In my case i gained alot of experience and got about 4500 sek per song. 

I knew that it wasn't the best deal going in but at least i get to work with music.


----------



## P-A NILSSON

Jdiggity1 said:


> It's looking good Per! Squarespace always looks great for portfolios.
> 2 things I would do though... Optimise the graphic in the "music" header by reducing the file size. Maybe re-export it as a medium-quality jpeg or use an online tool like optimizilla.com. It took a while to load for me so at first I thought you had forgotten to put an image there completely.
> Secondly, if possible, try to organise the text on your "works" page into 2 columns to reduce the need for scrolling.
> 
> Oh and a tip - having your email address as text in your contact page will almost certainly lead to spam. To avoid this, you can use a contact form, use a graphic of your email address (so the text can not be extracted by bots), or write it out broken, eg. jdiggity(at)vicontrol(dot)com
> 
> Oh and nice tracks.





Jdiggity1 said:


> It's looking good Per! Squarespace always looks great for portfolios.
> 2 things I would do though... Optimise the graphic in the "music" header by reducing the file size. Maybe re-export it as a medium-quality jpeg or use an online tool like optimizilla.com. It took a while to load for me so at first I thought you had forgotten to put an image there completely.
> Secondly, if possible, try to organise the text on your "works" page into 2 columns to reduce the need for scrolling.
> 
> Oh and a tip - having your email address as text in your contact page will almost certainly lead to spam.

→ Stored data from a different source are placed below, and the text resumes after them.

-- pv_equiv track=rewrite | github.com/ai-research00/AegisPCAP | src/compliance/anonymization.py | measure_k_value
-- ===== SOURCE A (Python) =====
-- from typing import Dict, List, Optional, Tuple
--
-- def measure_k_value(dataset: List[Dict], quasi_identifiers: List[str]) -> int:
--     """
--     Measure k-value of dataset.
--
--     Args:
--         dataset: Dataset to measure
--         quasi_identifiers: QI fields
--
--     Returns:
--         k-value (minimum group size)
--     """
--     if not dataset:
--         return 0
--
--     groups: Dict[str, int] = {}
--     for record in dataset:
--         key_parts = [
--             str(record.get(field, "")) for field in quasi_identifiers
--         ]
--         key = "|".join(key_parts)
--         groups[key] = groups.get(key, 0) + 1
--
--     k_value = min(groups.values()) if groups else 0
--     return k_value
-- ===== SOURCE B (Python) =====
-- from typing import Dict, List
--
--
-- def measure_k_value(dataset: List[Dict], quasi_identifiers: List[str]) -> int:
--     """k-value via sort-then-scan: sort the composite keys, then one linear pass
--     taking the minimum length of the maximal runs of equal adjacent keys."""
--     if not dataset:
--         return 0
--     keys = sorted(
--         "|".join(str(record.get(field, "")) for field in quasi_identifiers)
--         for record in dataset
--     )
--     k_value = len(keys)
--     prev = keys[0]
--     run = 1
--     for key in keys[1:]:
--         if key == prev:
--             run += 1
--         else:
--             k_value = min(k_value, run)
--             run = 1
--         prev = key
--     return min(k_value, run)
-- ===== Notes on version B (the rewrite author's own statement) =====
-- stated objective: alternative
-- what changed: Replaces the hash-dict group counter with sort-then-scan grouping: build the composite keys, sort them, and take the minimum length of the maximal runs of equal adjacent keys in one linear pass.
import Mathlib
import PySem

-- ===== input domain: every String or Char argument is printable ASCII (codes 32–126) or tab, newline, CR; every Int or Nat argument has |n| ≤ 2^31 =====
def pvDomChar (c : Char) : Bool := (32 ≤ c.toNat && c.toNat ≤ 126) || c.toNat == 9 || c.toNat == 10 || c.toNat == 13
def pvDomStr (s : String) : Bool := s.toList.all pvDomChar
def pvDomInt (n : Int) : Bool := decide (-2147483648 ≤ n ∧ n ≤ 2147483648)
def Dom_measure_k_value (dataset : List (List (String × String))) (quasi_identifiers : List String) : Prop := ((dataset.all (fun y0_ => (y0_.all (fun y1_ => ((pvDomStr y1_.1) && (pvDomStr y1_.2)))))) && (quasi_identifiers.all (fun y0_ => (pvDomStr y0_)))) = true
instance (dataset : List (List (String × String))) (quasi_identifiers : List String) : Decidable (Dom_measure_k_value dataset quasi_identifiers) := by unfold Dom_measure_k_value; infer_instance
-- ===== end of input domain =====

-- B replaces A's hash-dict group counter with sort-then-scan grouping (alternative decomposition, not claimed faster).

-- ===== PORT A =====
def measure_k_value (dataset : List (List (String × String))) (quasi_identifiers : List String) : Int :=
  if dataset = [] then 0
  else
    let groups : PySem.Dict String Int :=
      dataset.foldl (fun g record =>
        let key_parts := quasi_identifiers.map (fun field => PySem.Dict.getD (PySem.Dict.mk record) field "")
        let key := PySem.Str.join "|" key_parts
        g.insert key (g.getD key 0 + 1)) PySem.Dict.empty
    match PySem.List.min? groups.values (fun v => v) with
    | some v => v
    | none => 0

-- ===== PORT B =====
def measure_k_value_alt (dataset : List (List (String × String))) (quasi_identifiers : List String) : Int :=
  if dataset = [] then 0
  else
    let keys := PySem.List.sorted (dataset.map (fun record =>
      PySem.Str.join "|" (quasi_identifiers.map (fun field => PySem.Dict.getD (PySem.Dict.mk record) field "")))) (fun x => x) false
    match keys with
    | [] => 0   -- unreachable: dataset ≠ [] so keys ≠ []
    | h :: t =>
      -- k_value = len(keys); prev = keys[0]; run = 1; for key in keys[1:]: …
      let st := t.foldl (fun (st : String × Int × Int) key =>
          if key = st.1 then (key, st.2.1 + 1, st.2.2)
          else (key, 1, min st.2.2 st.2.1)) (h, 1, ((t.length : Int) + 1))
      min st.2.2 st.2.1

-- ===== PRECONDITION & SPEC =====
def Spec_measure_k_value (dataset : List (List (String × String))) (quasi_identifiers : List String) (out : Int) : Prop := out = measure_k_value_alt dataset quasi_identifiers
instance (dataset : List (List (String × String))) (quasi_identifiers : List String) (out : Int) : Decidable (Spec_measure_k_value dataset quasi_identifiers out) := by unfold Spec_measure_k_value; infer_instance

-- ===== CLAIM (what is proved, stated in full; the proofs are below) =====
def Claim_equal_measure_k_value : Prop := ∀ (dataset : List (List (String × String))) (quasi_identifiers : List String), Dom_measure_k_value dataset quasi_identifiers → Spec_measure_k_value dataset quasi_identifiers (measure_k_value dataset quasi_identifiers)

-- ===== LEMMAS AND PROOFS =====

-- minimum of the run lengths of maximal runs of equal adjacent keys, the current run having
-- head `prev` and length `run` so far
def runsMin (prev : String) (run : Int) : List String → Int
  | [] => run
  | x :: xs => if x = prev then runsMin x (run + 1) xs else min run (runsMin x 1 xs)

-- B's fold computes min kmin (runsMin prev run xs)
lemma foldB_eq_runsMin (xs : List String) : ∀ (prev : String) (run kmin : Int),
    (let st := xs.foldl (fun (st : String × Int × Int) key =>
        if key = st.1 then (key, st.2.1 + 1, st.2.2)
        else (key, 1, min st.2.2 st.2.1)) (prev, run, kmin)
     min st.2.2 st.2.1) = min kmin (runsMin prev run xs) := by
  induction xs with
  | nil => intro prev run kmin; simp [runsMin]
  | cons x xs ih =>
    intro prev run kmin
    by_cases h : x = prev
    · simpa [List.foldl_cons, h, runsMin] using ih x (run + 1) kmin
    · simpa [List.foldl_cons, h, runsMin, min_assoc] using ih x 1 (min kmin run)


lemma runsMin_cons_self (prev : String) (run : Int) (xs : List String) :
    runsMin prev run (prev :: xs) = runsMin prev (run + 1) xs := by
  rw [runsMin]; simp

lemma runsMin_cons_ne {x prev : String} (run : Int) (xs : List String) (h : x ≠ prev) :
    runsMin prev run (x :: xs) = min run (runsMin x 1 xs) := by
  rw [runsMin]; simp [h]

-- on a sorted tail whose elements all dominate prev, runsMin is a count of some key and a
-- lower bound on all counts (the count of prev offset by the part of its run already seen)
lemma runsMin_spec (l : List String) : l.Pairwise (· ≤ ·) → ∀ (prev : String) (run : Int),
    (∀ y ∈ l, prev ≤ y) →
    ((runsMin prev run l = run + (l.count prev : Int) ∨
        ∃ k ∈ l, k ≠ prev ∧ runsMin prev run l = (l.count k : Int))
      ∧ runsMin prev run l ≤ run + (l.count prev : Int)
      ∧ ∀ k ∈ l, k ≠ prev → runsMin prev run l ≤ (l.count k : Int)) := by
  induction l with
  | nil => intro _ prev run _; simp [runsMin]
  | cons x xs ih =>
    intro hp prev run hlo
    have hxle : ∀ y ∈ xs, x ≤ y := fun y hy => (List.pairwise_cons.1 hp).1 y hy
    have hxs : xs.Pairwise (· ≤ ·) := (List.pairwise_cons.1 hp).2
    by_cases h : x = prev
    · subst h
      obtain ⟨hmem, hub, hlb⟩ := ih hxs x (run + 1) hxle
      refine ⟨?_, ?_, ?_⟩
      · rcases hmem with h1 | ⟨k, hk, hkne, hkeq⟩
        · left; rw [runsMin_cons_self]; rw [h1, List.count_cons_self]; push_cast; ring
        · right; refine ⟨k, List.mem_cons_of_mem _ hk, hkne, ?_⟩
          rw [runsMin_cons_self]; rw [hkeq, List.count_cons_of_ne (Ne.symm hkne)]
      · rw [runsMin_cons_self]
        rw [List.count_cons_self]; push_cast
        calc runsMin x (run + 1) xs ≤ run + 1 + (xs.count x : Int) := hub
        _ = run + ((xs.count x : Int) + 1) := by ring
      · intro k hk hkne
        rw [runsMin_cons_self]
        have hk' : k ∈ xs := by
          rcases List.mem_cons.1 hk with h | h
          · exact absurd h hkne
          · exact h
        rw [List.count_cons_of_ne (Ne.symm hkne)]
        exact hlb k hk' hkne
    · -- x ≠ prev; since prev ≤ x and xs ≥ x, prev does not occur in x :: xs
      have hpx : prev < x := lt_of_le_of_ne (hlo x (List.mem_cons_self)) (fun e => h e.symm)
      have hnot : prev ∉ x :: xs := by
        intro hmem
        rcases List.mem_cons.1 hmem with h1 | h1
        · exact absurd h1.symm (ne_of_gt hpx)
        · exact absurd (hxle prev h1) (not_le_of_gt hpx)
      have hcnt0 : (x :: xs).count prev = 0 := List.count_eq_zero.2 hnot
      obtain ⟨hmem, hub, hlb⟩ := ih hxs x 1 hxle
      have hdef : runsMin prev run (x :: xs) = min run (runsMin x 1 xs) := by
        rw [runsMin_cons_ne run xs h]
      refine ⟨?_, ?_, ?_⟩
      · rcases le_total run (runsMin x 1 xs) with hle | hle
        · left; rw [hdef, min_eq_left hle, hcnt0]; simp
        · right
          rcases hmem with h1 | ⟨k, hk, hkne, hkeq⟩
          · refine ⟨x, List.mem_cons_self, fun e => h e, ?_⟩
            rw [hdef, min_eq_right hle, h1, List.count_cons_self]; push_cast; ring
          · have hkprev : k ≠ prev := fun e => hnot (e ▸ List.mem_cons_of_mem _ hk)
            refine ⟨k, List.mem_cons_of_mem _ hk, hkprev, ?_⟩
            rw [hdef, min_eq_right hle, hkeq, List.count_cons_of_ne (Ne.symm hkne)]
      · rw [hdef, hcnt0]; push_cast
        simp only [add_zero]
        exact min_le_left run _
      · intro k hk _
        rw [hdef]
        by_cases hkx : k = x
        · subst hkx
          rw [List.count_cons_self]; push_cast
          calc min run (runsMin k 1 xs) ≤ runsMin k 1 xs := min_le_right _ _
          _ ≤ 1 + (xs.count k : Int) := hub
          _ = (xs.count k : Int) + 1 := by ring
        · have hk' : k ∈ xs := by
            rcases List.mem_cons.1 hk with h1 | h1
            · exact absurd h1 hkx
            · exact h1
          rw [List.count_cons_of_ne (Ne.symm hkx)]
          exact le_trans (min_le_right _ _) (hlb k hk' hkx)

-- ===== VERDICT (by name: the statement is the Claim_ definition above) =====
theorem measure_k_value_spec : Claim_equal_measure_k_value := by
  intro dataset quasi_identifiers _
  unfold Spec_measure_k_value measure_k_value measure_k_value_alt
  by_cases hds : dataset = []
  · simp [hds]
  · simp only [if_neg hds]
    set keyf := fun record : List (String × String) =>
      PySem.Str.join "|" (quasi_identifiers.map (fun field => PySem.Dict.getD (PySem.Dict.mk record) field "")) with hkeyf
    set keys := dataset.map keyf with hkeys
    have hkne : keys ≠ [] := by simpa [hkeys] using hds
    -- A's dict is Counter(keys); its values are the counts of the distinct keys
    have hA : dataset.foldl (fun (g : PySem.Dict String Int) record =>
        let key_parts := quasi_identifiers.map (fun field => PySem.Dict.getD (PySem.Dict.mk record) field "")
        let key := PySem.Str.join "|" key_parts
        g.insert key (g.getD key 0 + 1)) PySem.Dict.empty = PySem.Dict.counter keys := by
      rw [hkeys, ← PySem.Dict.foldl_insert_getD_add_one_eq_counter, List.foldl_map]
    rw [hA]
    have hv : (PySem.Dict.counter keys).values
        = (PySem.List.dedup keys).map (fun k => (keys.count k : Int)) := by
      simp [PySem.Dict.values, PySem.Dict.items_counter, List.map_map, Function.comp]
    rw [hv]
    -- the sorted keys
    set s := PySem.List.sorted keys (fun x => x) false with hs
    have hsperm : s.Perm keys := PySem.List.sorted_perm keys _ false
    have hsne : s ≠ [] := by
      intro hnil
      rw [hnil] at hsperm
      exact hkne hsperm.symm.eq_nil
    obtain ⟨h, t, hst⟩ : ∃ h t, s = h :: t := by
      match s, hsne with
      | h :: t, _ => exact ⟨h, t, rfl⟩
    -- order facts about the sorted list
    have hsp : s.Pairwise (· ≤ ·) := by
      simpa [hs] using PySem.List.sorted_pairwise keys (fun x : String => x) 
    rw [hst] at hsp
    have hlo : ∀ y ∈ t, h ≤ y := (List.pairwise_cons.1 hsp).1
    have htp : t.Pairwise (· ≤ ·) := (List.pairwise_cons.1 hsp).2
    obtain ⟨hmem, hub, hlb⟩ := runsMin_spec t htp h 1 hlo
    set R := runsMin h 1 t with hR
    have hcount : ∀ k, s.count k = keys.count k := fun k => hsperm.count_eq k
    -- R is the count of some key of keys
    obtain ⟨kB, hkB, hRkB⟩ : ∃ kB ∈ keys, R = (keys.count kB : Int) := by
      rcases hmem with h1 | ⟨k, hk, hkne, hkeq⟩
      · refine ⟨h, hsperm.mem_iff.1 (hst ▸ List.mem_cons_self), ?_⟩
        rw [← hcount h, hst, List.count_cons_self, h1]; push_cast; ring
      · refine ⟨k, hsperm.mem_iff.1 (hst ▸ List.mem_cons_of_mem _ hk), ?_⟩
        rw [← hcount k, hst, List.count_cons_of_ne (Ne.symm hkne), hkeq]
    -- R is a lower bound on all key counts
    have hRlb : ∀ k ∈ keys, R ≤ (keys.count k : Int) := by
      intro k hk
      have hks : k ∈ h :: t := hst ▸ hsperm.mem_iff.2 hk
      have hcnt : keys.count k = (h :: t).count k := by rw [← hcount k, hst]
      by_cases hkh : k = h
      · subst hkh
        rw [hcnt, List.count_cons_self]; push_cast
        calc R ≤ 1 + (t.count k : Int) := hub
        _ = (t.count k : Int) + 1 := by ring
      · have hkt : k ∈ t := by
          rcases List.mem_cons.1 hks with h1 | h1
          · exact absurd h1 hkh
          · exact h1
        rw [hcnt, List.count_cons_of_ne (Ne.symm hkh)]
        exact hlb k hkt hkh
    -- B's fold is exactly R
    have hBfold := foldB_eq_runsMin t h 1 ((t.length : Int) + 1)
    have hRle : R ≤ (t.length : Int) + 1 := by
      have h1 : keys.count kB ≤ keys.length := List.count_le_length
      have h2 : keys.length = t.length + 1 := by
        rw [← hsperm.length_eq, hst, List.length_cons]
      rw [hRkB]
      have := h2 ▸ h1
      exact_mod_cast this
    -- the A side: min? over the counts of the distinct keys
    have hLne : (PySem.List.dedup keys).map (fun k => (keys.count k : Int)) ≠ [] := by
      obtain ⟨k0, hk0⟩ := List.exists_mem_of_ne_nil keys hkne
      have : k0 ∈ PySem.List.dedup keys := (PySem.List.mem_dedup _ _).2 hk0
      intro hnil
      rw [List.map_eq_nil_iff] at hnil
      rw [hnil] at this
      exact absurd this (List.not_mem_nil)
    cases hmin : PySem.List.min? ((PySem.List.dedup keys).map (fun k => (keys.count k : Int))) (fun v => v) with
    | none => exact absurd ((PySem.List.min?_eq_none_iff _ _).1 hmin) hLne
    | some m =>
      have hmmem := PySem.List.min?_mem hmin
      have hmlb := PySem.List.min?_isMin hmin
      obtain ⟨kA, hkA, hmkA⟩ := List.mem_map.1 hmmem
      have hkA' : kA ∈ keys := (PySem.List.mem_dedup _ _).1 hkA
      have hmR : m = R := by
        apply le_antisymm
        · have : (keys.count kB : Int) ∈ (PySem.List.dedup keys).map (fun k => (keys.count k : Int)) :=
            List.mem_map.2 ⟨kB, (PySem.List.mem_dedup _ _).2 hkB, rfl⟩
          rw [hRkB]
          exact hmlb _ this
        · rw [← hmkA]
          exact hRlb kA hkA'
      rw [hst]
      simp only []
      rw [hBfold, ← hR, min_eq_right hRle]
      exact hmR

To avoid this, you can use a contact form, use a graphic of your email address (so the text can not be extracted by bots), or write it out broken, eg. jdiggity(at)vicontrol(dot)com
> 
> Oh and nice tracks.



Thank you for the tips!
I will look in to it in the morning


----------



## P-A NILSSON

WallofSound said:


> I'm curious too, re EP sound.
> You're not allowed to be part of a copyright collection society, in our case STIM, due to the contract you write with EP sound. So how does that work with the other songs you've written?
> Because as soon as you commit to be part of STIM they will collect royalties from all your work and that wouldn't fly with the EP contract...
> /Anders



Hi, 
Thats right the day i started to work with ES i had to break my contract with Stim, there is no way i can use both at the same time. I have recently gone out of ES and started with stim again and i can report my songs at least three years back.


----------



## josefsnabb

Nice page all around! Clean and easily oriented. 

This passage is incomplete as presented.